Funny, tender, scathing, and sad, it's a novel about the hard business of connecting and the painful business of losing those connections. Rooney's gift is to record how it feels to live in the now with structures and storylines that echo the novels of the 19 century. Her latest is her greatest to date. 

Another stunning new book this year was Sorry for Your Trouble: The Irish Way of Death (Sandycove, $33.95) by Ann Marie Hourihan. It's a meditation on the cultural distinctiveness of the Irish "way of death."

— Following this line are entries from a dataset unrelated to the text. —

lemma pv_body_eq (data : List Int) (p q : Int) (h0 : 0 ≤ p) (h1 : p + 1 < (data.length : Int))
    (h255 : PySem.List.pyGetD data p 0 = 255) (d : PySem.Dict Int (List (List Int))) :
    pvBodyA data d p q = closeSegment d data p q := by
  unfold pvBodyA closeSegment
  rw [pv_slice2 data p h0 h1, byteListToInt_eq]
  rw [show ([PySem.List.pyGetD data p 0, PySem.List.pyGetD data (p + 1) 0].foldl
      (fun res b => (res <<< (8 : Int)) + b) (0 : Int))
      = ((0 : Int) <<< (8 : Int) + PySem.List.pyGetD data p 0) <<< (8 : Int)
        + PySem.List.pyGetD data (p + 1) 0 from rfl]
  rw [h255, show ((0 : Int) <<< (8 : Int) + 255) <<< (8 : Int) = 255 * 256 by decide]
  rw [pv_remove_eq (PySem.List.slice data (some p) (some q))]
  show ((if d.contains (255 * 256 + PySem.List.pyGetD data (p + 1) 0) then d
        else d.insert (255 * 256 + PySem.List.pyGetD data (p + 1) 0) []).insert
          (255 * 256 + PySem.List.pyGetD data (p + 1) 0)
          (((if d.contains (255 * 256 + PySem.List.pyGetD data (p + 1) 0) then d
             else d.insert (255 * 256 + PySem.List.pyGetD data (p + 1) 0) []).getD
               (255 * 256 + PySem.List.pyGetD data (p + 1) 0) [])
            ++ [((PySem.List.slice data (some p) (some q)).zip
                  (PySem.List.slice data (some p) (some q)).tail).foldl
                (fun acc pc => if pc.2 ≠ 0 ∨ pc.1 ≠ 255 then acc ++ [pc.2] else acc)
                [PySem.List.pyGetD (PySem.List.slice data (some p) (some q)) 0 0]]))
      = d.insert (255 * 256 + PySem.List.pyGetD data (p + 1) 0)
          (d.getD (255 * 256 + PySem.List.pyGetD data (p + 1) 0) []
            ++ [((PySem.List.slice data (some p) (some q)).zip
                  (PySem.List.slice data (some p) (some q)).tail).foldl
                (fun acc pc => if pc.2 ≠ 0 ∨ pc.1 ≠ 255 then acc ++ [pc.2] else acc)
                [PySem.List.pyGetD (PySem.List.slice data (some p) (some q)) 0 0]])
  set k := (255 : Int) * 256 + PySem.List.pyGetD data (p + 1) 0
  by_cases hc : d.contains k
  · simp [hc]
  · have hc2 : d.contains k = false := by simpa using hc
    simp [hc, PySem.Dict.insert_insert_self, PySem.Dict.getD_insert_self,
      PySem.Dict.getD_of_not_contains d [] hc2]

def pvStep (data : List Int) (st : PySem.Dict Int (List (List Int)) × Int) (p : Int) :
    PySem.Dict Int (List (List Int)) × Int :=
  (if st.2 ≥ 0 then closeSegment st.1 data st.2 p else st.1, p)

lemma pv_markers_props (data : List Int) :
    ∀ p ∈ pvMarkers data,
      0 ≤ p ∧ p + 1 < (data.length : Int) ∧ PySem.List.pyGetD data p 0 = 255 := by
  intro p hp
  unfold pvMarkers at hp
  simp only [List.mem_map, List.mem_filter] at hp
  obtain ⟨i, ⟨hmem, hcond⟩, rfl⟩ := hp
  rw [PySem.List.mem_pyRange_one] at hmem
  have hc : pvCond data i := of_decide_eq_true hcond
  unfold pvCond at hc
  exact ⟨by omega, by omega, hc.1⟩

lemma pv_stream (data : List Int) (n : Int) :
    ∀ (M : List Int),
      (∀ p ∈ M, 0 ≤ p ∧ p + 1 < (data.length : Int) ∧ PySem.List.pyGetD data p 0 = 255) →
      ∀ (d : PySem.Dict Int (List (List Int))) (s : Int), 0 ≤ s →
        s + 1 < (data.length : Int) → PySem.List.pyGetD data s 0 = 255 →
        (let r := M.foldl (pvStep data) (d, s)
         if r.2 ≥ 0 then closeSegment r.1 data r.2 n else r.1) =
          pvPairs data d ((s :: M) ++ [n]) := by
  intro M
  induction M with
  | nil =>
    intro _ d s hs0 hs1 hs255
    show (if s ≥ 0 then closeSegment d data s n else d) = _
    rw [if_pos (by omega : s ≥ 0)]
    show _ = pvBodyA data d s n
    exact (pv_body_eq data s n hs0 hs1 hs255 d).symm
  | cons p rest ih =>
    intro hM d s hs0 hs1 hs255
    obtain ⟨hp0, hp1, hp255⟩ := hM p (by simp)
    have hrest := fun x hx => hM x (List.mem_cons_of_mem p hx)
    have hstep : pvStep data (d, s) p = (closeSegment d data s p, p) := by
      unfold pvStep
      rw [if_pos (by omega : ((d, s).2 : Int) ≥ 0)]
    show (if (((p :: rest).foldl (pvStep data) (d, s)).2 : Int) ≥ 0 then
            closeSegment ((p :: rest).foldl (pvStep data) (d, s)).1 data
              ((p :: rest).foldl (pvStep data) (d, s)).2 n
          else ((p :: rest).foldl (pvStep data) (d, s)).1) = _
    rw [List.foldl_cons, hstep]
    rw [show (if ((rest.foldl (pvStep data) (closeSegment d data s p, p)).2 : Int) ≥ 0 then
            closeSegment (rest.foldl (pvStep data) (closeSegment d data s p, p)).1 data
              (rest.foldl (pvStep data) (closeSegment d data s p, p)).2 n
          else (rest.foldl (pvStep data) (closeSegment d data s p, p)).1)
        = pvPairs data (closeSegment d data s p) ((p :: rest) ++ [n])
      from ih hrest (closeSegment d data s p) p hp0 hp1 hp255]
    show pvPairs data (closeSegment d data s p) ((p :: rest) ++ [n]) = _
    rw [← pv_body_eq data s p hs0 hs1 hs255 d]
    rfl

The power of grief can catapult you out of your life for weeks, months, or even a lifetime, and in her new book, writer, broadcaster, and film producer Ann Marie Hourihan casts a cold eye on the many unique ways that our rapidly diversifying nation deals with bereavement and its aftermath.

She doesn't escape its long shadow herself. Her father dies during the writing of the book she confesses. Then she experiences the strange disorientation known only too well to those who have lost someone dear. “I go outside. I go back inside. I don’t know where to go.”

The strange mix of forbearance and sentiment (but never sentimentality) that marks the Irish response to death is a fact that she records here over and over. We are stoic and inconsolable at once, the two together, like a double negative, like a photo imposed one over the other.

It's not unique to us but it is uniquely us. This remarkable book will make you consider how we live and the rituals we have developed for when we die.

Songwriting legend Shane MacGowan received surprisingly sensitive biographical treatment in A Furious Devotion: The Authorized Biography of Shane MacGowan by Richard Balls (Omnibus, $28.99). 

A key moment in MacGowan's life, his biographer writes, was hearing Dexy's Midnight Runner's perform Come On Eileen, which melded Irish traditional sounds with pop and soul in 1982 and spent a month at number one. 

MacGowan was inspired by this to begin to form a new band of his own, with early try-out names like The Noisy Boysies and The Men They Couldn’t Hang thrown about until eventually one member suggest a phrase they often heard him use himself, Pogue Mahone.

You have to recall how out deeply of step Irish traditional music was with the new wave synths of Duran Duran, Culture Club, and ABC the year The Pogues formed.

It sounded like music from the distant past to many until they heard the pock rock roar underpinning it and supporters were amazed by how many people would show up to their first gigs.

Perhaps by flying in the face of fashion they had become fashionable. This funny, well-written, and engaging study will remind you why they and MacGowan matter.